● DATA RECORDS
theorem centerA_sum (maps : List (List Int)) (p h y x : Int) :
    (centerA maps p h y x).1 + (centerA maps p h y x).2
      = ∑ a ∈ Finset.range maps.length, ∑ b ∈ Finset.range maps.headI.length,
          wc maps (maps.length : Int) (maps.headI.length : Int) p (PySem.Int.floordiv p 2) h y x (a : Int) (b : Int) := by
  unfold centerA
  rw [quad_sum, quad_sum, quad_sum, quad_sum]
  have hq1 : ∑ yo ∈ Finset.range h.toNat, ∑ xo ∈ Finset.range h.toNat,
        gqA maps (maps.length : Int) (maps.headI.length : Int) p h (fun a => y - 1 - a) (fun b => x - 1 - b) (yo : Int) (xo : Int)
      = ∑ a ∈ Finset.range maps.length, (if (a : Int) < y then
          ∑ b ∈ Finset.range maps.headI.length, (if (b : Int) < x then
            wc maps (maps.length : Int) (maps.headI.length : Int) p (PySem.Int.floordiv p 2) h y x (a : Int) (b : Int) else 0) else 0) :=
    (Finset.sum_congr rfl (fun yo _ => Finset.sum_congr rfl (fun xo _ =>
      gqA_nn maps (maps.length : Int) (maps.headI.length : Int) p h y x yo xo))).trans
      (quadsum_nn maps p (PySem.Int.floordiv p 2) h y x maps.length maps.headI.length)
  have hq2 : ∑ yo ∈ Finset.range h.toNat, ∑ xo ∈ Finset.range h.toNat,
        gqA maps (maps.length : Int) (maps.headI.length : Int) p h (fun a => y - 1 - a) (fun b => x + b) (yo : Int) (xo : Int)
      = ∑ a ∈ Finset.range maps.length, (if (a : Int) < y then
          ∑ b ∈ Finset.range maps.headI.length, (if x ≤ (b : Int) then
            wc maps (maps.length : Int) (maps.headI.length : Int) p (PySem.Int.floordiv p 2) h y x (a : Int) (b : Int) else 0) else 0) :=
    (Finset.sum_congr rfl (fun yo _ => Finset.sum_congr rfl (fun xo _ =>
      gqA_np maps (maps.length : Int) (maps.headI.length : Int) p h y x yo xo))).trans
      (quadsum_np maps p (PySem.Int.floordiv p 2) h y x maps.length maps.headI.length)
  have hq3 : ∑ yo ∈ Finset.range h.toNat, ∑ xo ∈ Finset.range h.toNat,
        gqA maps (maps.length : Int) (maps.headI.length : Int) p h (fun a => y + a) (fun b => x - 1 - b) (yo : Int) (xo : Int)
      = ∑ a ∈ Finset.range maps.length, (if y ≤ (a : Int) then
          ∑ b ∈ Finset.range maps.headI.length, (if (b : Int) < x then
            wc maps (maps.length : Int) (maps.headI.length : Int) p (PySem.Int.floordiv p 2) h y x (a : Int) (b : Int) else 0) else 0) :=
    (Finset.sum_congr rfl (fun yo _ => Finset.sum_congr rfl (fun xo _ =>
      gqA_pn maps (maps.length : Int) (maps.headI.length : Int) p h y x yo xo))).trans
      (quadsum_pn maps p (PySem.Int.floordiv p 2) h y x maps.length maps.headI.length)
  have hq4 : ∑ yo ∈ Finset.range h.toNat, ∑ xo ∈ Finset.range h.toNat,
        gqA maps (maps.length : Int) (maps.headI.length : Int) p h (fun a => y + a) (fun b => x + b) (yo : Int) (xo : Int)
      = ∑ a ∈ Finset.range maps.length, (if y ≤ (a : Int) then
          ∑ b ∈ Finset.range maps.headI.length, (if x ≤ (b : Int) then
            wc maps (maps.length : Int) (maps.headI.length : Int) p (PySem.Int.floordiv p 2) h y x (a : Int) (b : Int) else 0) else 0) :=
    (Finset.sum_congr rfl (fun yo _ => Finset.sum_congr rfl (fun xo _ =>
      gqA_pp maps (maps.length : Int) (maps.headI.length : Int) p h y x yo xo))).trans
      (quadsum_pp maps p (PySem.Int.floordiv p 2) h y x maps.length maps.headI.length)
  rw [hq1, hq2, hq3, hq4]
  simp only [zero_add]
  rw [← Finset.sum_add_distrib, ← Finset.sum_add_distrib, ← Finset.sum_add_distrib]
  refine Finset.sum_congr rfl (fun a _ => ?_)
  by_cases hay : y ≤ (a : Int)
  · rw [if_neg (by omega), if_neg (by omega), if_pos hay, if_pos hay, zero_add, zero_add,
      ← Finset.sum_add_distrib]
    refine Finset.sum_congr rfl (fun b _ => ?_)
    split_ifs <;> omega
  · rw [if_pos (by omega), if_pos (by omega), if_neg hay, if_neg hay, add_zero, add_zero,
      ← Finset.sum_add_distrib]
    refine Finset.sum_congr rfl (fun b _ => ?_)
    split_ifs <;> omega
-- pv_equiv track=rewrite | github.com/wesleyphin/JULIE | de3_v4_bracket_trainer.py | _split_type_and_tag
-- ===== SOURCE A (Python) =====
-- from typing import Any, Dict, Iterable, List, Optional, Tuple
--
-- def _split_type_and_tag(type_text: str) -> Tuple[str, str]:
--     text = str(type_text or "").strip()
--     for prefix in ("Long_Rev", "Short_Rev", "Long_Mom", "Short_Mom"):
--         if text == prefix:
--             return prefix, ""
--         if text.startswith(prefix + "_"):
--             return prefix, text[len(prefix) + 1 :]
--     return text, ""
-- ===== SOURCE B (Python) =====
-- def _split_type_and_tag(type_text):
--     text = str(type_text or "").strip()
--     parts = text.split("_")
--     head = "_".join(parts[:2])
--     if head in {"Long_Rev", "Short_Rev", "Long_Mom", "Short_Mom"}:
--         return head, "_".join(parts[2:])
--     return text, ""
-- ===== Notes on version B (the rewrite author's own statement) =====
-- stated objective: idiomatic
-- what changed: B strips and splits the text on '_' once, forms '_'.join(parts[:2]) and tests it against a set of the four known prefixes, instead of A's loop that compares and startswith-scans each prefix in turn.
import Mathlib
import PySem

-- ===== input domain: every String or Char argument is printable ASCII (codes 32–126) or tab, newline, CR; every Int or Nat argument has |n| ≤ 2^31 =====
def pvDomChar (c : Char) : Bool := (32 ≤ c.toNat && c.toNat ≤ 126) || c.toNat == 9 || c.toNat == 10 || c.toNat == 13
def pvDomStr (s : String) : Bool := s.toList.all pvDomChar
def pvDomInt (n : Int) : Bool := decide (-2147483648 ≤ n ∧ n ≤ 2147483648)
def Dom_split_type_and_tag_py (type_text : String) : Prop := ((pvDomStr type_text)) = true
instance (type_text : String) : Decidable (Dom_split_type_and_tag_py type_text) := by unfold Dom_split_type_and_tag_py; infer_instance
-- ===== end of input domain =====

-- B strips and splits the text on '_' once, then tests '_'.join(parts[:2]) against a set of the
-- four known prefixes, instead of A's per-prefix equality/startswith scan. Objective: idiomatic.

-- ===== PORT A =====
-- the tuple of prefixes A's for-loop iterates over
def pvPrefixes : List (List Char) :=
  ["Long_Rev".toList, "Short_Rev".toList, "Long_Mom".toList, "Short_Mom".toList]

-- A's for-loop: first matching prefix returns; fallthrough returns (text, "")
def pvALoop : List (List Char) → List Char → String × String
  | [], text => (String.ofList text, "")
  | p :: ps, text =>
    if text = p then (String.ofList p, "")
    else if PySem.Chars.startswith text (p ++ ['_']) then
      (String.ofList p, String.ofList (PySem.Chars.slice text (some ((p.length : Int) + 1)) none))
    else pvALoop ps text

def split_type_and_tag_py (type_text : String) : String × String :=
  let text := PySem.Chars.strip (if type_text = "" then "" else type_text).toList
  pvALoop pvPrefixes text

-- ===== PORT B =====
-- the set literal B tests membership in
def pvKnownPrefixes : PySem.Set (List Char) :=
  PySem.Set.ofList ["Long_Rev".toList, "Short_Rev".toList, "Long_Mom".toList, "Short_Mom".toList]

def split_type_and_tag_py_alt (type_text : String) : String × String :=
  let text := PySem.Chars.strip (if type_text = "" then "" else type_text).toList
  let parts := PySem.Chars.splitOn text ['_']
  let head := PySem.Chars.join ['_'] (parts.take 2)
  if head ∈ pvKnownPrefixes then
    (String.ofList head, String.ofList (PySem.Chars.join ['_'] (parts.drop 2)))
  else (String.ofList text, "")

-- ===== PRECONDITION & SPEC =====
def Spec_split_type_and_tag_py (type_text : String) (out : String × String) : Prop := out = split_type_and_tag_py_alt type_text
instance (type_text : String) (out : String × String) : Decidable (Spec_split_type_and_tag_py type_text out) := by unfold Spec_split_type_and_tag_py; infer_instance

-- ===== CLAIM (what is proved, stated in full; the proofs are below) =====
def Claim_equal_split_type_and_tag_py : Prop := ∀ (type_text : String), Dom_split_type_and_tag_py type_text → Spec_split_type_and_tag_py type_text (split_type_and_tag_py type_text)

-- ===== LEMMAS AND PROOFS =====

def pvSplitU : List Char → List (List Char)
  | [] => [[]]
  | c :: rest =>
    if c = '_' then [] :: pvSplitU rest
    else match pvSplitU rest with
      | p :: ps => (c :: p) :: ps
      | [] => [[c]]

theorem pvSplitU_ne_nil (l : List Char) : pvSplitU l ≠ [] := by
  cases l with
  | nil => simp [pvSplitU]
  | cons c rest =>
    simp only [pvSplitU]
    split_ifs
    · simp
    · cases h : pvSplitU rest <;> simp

● YOUR OBJECTIVE
A single number is the answer: how many lines of the entries above contain "stated"?

● RESPONSE FOR THIS EXERCISE
2